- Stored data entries
--*--

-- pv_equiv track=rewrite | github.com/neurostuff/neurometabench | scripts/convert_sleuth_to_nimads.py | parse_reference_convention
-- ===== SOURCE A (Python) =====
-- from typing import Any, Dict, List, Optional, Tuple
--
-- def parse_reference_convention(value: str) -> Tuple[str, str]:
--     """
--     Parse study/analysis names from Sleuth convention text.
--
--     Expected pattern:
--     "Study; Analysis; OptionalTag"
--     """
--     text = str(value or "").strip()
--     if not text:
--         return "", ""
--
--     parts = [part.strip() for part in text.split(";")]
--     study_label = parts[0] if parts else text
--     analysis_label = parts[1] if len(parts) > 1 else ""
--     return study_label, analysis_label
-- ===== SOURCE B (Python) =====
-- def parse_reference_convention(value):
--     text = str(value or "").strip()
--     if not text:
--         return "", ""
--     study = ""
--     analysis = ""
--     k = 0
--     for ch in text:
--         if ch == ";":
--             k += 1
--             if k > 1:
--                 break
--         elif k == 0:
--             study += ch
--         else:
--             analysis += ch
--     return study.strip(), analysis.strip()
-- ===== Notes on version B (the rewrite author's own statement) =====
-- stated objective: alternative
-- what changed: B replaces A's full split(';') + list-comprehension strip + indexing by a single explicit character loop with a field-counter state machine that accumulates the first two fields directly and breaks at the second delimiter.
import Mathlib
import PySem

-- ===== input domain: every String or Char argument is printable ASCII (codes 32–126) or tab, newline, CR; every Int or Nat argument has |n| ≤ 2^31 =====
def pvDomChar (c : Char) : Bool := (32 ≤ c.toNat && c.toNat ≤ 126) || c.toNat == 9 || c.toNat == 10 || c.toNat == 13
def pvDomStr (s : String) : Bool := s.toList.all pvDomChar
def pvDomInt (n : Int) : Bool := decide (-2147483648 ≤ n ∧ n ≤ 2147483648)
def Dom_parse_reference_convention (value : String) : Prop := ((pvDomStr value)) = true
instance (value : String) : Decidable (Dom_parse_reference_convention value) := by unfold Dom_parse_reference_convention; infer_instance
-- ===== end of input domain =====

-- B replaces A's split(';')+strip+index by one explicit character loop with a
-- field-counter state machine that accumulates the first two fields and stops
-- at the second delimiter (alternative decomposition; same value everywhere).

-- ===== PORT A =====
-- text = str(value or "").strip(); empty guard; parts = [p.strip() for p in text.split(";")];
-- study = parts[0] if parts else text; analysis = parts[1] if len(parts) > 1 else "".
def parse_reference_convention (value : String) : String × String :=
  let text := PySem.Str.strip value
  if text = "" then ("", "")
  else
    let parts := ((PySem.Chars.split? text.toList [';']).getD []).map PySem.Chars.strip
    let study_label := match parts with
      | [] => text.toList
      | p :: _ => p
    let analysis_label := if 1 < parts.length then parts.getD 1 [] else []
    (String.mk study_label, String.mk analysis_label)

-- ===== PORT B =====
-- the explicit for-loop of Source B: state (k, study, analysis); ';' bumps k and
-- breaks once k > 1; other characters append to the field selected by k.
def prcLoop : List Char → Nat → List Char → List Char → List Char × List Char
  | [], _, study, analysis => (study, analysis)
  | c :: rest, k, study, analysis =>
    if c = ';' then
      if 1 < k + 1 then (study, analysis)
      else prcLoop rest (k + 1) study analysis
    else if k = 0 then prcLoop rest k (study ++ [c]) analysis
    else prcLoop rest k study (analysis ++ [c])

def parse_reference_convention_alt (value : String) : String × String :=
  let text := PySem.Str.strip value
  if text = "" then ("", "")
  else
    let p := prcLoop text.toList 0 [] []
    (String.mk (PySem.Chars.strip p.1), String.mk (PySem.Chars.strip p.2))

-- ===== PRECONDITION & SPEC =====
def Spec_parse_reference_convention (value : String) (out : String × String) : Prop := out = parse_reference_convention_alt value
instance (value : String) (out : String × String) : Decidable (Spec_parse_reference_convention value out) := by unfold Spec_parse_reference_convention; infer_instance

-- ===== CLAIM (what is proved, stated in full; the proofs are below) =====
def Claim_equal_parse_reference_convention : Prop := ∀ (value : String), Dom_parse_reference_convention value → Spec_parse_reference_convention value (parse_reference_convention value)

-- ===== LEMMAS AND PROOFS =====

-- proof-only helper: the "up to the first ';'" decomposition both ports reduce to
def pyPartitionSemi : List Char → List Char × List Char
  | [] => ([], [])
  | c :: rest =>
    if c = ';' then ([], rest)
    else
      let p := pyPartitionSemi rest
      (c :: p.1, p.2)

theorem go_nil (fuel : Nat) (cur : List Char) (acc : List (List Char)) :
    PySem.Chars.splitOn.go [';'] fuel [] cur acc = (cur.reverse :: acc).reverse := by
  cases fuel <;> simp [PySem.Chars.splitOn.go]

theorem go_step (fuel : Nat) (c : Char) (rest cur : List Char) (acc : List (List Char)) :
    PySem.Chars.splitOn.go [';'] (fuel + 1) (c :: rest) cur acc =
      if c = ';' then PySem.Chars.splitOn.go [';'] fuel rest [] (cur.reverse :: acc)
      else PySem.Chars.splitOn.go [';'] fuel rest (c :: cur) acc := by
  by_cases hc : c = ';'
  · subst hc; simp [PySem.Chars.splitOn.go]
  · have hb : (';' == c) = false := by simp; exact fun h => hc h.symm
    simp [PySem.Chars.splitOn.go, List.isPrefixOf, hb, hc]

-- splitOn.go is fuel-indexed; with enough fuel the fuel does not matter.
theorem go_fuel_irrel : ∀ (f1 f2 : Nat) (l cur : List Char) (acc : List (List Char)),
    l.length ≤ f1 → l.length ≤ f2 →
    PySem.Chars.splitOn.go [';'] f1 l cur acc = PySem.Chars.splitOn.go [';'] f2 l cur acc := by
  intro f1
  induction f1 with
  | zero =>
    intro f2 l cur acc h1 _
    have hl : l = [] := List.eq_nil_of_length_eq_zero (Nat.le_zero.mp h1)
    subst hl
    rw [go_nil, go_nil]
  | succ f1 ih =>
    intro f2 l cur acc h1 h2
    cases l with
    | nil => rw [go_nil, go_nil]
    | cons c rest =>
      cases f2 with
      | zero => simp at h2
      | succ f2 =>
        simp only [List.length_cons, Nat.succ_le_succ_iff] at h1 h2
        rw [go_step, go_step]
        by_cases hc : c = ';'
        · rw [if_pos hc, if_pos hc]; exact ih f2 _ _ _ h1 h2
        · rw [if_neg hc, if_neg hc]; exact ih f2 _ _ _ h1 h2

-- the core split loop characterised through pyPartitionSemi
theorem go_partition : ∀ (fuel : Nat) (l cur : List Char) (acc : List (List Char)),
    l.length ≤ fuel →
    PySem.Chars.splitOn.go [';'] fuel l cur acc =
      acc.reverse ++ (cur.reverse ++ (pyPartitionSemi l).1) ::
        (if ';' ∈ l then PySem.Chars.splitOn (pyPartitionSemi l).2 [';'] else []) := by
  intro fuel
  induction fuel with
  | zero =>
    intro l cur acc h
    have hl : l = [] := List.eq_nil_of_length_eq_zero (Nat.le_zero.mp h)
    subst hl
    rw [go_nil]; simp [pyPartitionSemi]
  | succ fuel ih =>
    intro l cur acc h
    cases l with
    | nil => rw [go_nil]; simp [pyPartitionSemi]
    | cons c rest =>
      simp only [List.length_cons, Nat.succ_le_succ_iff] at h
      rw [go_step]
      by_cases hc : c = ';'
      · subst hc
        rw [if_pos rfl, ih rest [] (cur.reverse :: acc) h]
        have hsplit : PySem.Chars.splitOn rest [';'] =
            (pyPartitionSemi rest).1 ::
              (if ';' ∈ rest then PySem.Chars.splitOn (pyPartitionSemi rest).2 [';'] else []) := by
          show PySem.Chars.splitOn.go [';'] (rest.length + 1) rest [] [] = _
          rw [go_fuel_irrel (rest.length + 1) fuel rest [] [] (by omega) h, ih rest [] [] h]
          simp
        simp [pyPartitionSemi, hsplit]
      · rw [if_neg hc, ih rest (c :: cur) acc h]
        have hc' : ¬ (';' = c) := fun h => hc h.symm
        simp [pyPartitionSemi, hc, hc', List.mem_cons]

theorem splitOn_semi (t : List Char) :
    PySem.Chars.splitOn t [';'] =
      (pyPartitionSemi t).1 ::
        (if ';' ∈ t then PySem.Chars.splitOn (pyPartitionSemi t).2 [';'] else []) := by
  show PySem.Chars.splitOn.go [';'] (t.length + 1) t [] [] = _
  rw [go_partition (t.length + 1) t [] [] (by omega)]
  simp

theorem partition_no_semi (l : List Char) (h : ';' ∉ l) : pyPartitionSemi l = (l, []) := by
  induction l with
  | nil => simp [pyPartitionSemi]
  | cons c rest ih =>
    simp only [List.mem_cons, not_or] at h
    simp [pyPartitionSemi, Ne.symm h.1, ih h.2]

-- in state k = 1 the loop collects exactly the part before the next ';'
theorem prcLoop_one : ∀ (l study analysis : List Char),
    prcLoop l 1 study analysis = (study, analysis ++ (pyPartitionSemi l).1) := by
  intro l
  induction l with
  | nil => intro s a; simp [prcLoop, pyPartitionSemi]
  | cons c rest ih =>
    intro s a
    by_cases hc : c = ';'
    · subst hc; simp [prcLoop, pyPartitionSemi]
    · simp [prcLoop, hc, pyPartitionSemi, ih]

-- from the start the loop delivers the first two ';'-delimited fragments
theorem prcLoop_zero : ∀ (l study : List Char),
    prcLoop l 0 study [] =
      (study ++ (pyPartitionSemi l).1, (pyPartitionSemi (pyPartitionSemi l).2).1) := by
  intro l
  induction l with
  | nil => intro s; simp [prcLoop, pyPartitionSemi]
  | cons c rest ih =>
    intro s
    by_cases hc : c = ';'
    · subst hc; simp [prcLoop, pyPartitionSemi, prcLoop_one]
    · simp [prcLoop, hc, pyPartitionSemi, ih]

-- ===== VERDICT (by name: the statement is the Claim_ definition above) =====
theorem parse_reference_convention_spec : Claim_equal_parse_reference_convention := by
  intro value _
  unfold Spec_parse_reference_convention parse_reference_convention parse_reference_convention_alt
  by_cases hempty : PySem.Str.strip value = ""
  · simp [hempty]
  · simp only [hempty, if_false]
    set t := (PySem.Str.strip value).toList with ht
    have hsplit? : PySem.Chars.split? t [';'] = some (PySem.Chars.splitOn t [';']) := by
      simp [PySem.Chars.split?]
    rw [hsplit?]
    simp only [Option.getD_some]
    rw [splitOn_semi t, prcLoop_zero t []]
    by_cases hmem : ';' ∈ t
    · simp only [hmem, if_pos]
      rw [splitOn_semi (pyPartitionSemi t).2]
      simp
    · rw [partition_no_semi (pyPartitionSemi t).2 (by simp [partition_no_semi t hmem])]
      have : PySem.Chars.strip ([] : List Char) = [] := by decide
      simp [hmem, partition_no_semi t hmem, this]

--*--

- WHAT THE EXERCISE ASKS
Copy, exactly and only, the lines above that begin with the one containing "def pvDomInt (n" and finish with the one containing "-- B replaces".

- THE COMPLETED TASK
def pvDomInt (n : Int) : Bool := decide (-2147483648 ≤ n ∧ n ≤ 2147483648)
def Dom_parse_reference_convention (value : String) : Prop := ((pvDomStr value)) = true
instance (value : String) : Decidable (Dom_parse_reference_convention value) := by unfold Dom_parse_reference_convention; infer_instance
-- ===== end of input domain =====

-- B replaces A's split(';')+strip+index by one explicit character loop with a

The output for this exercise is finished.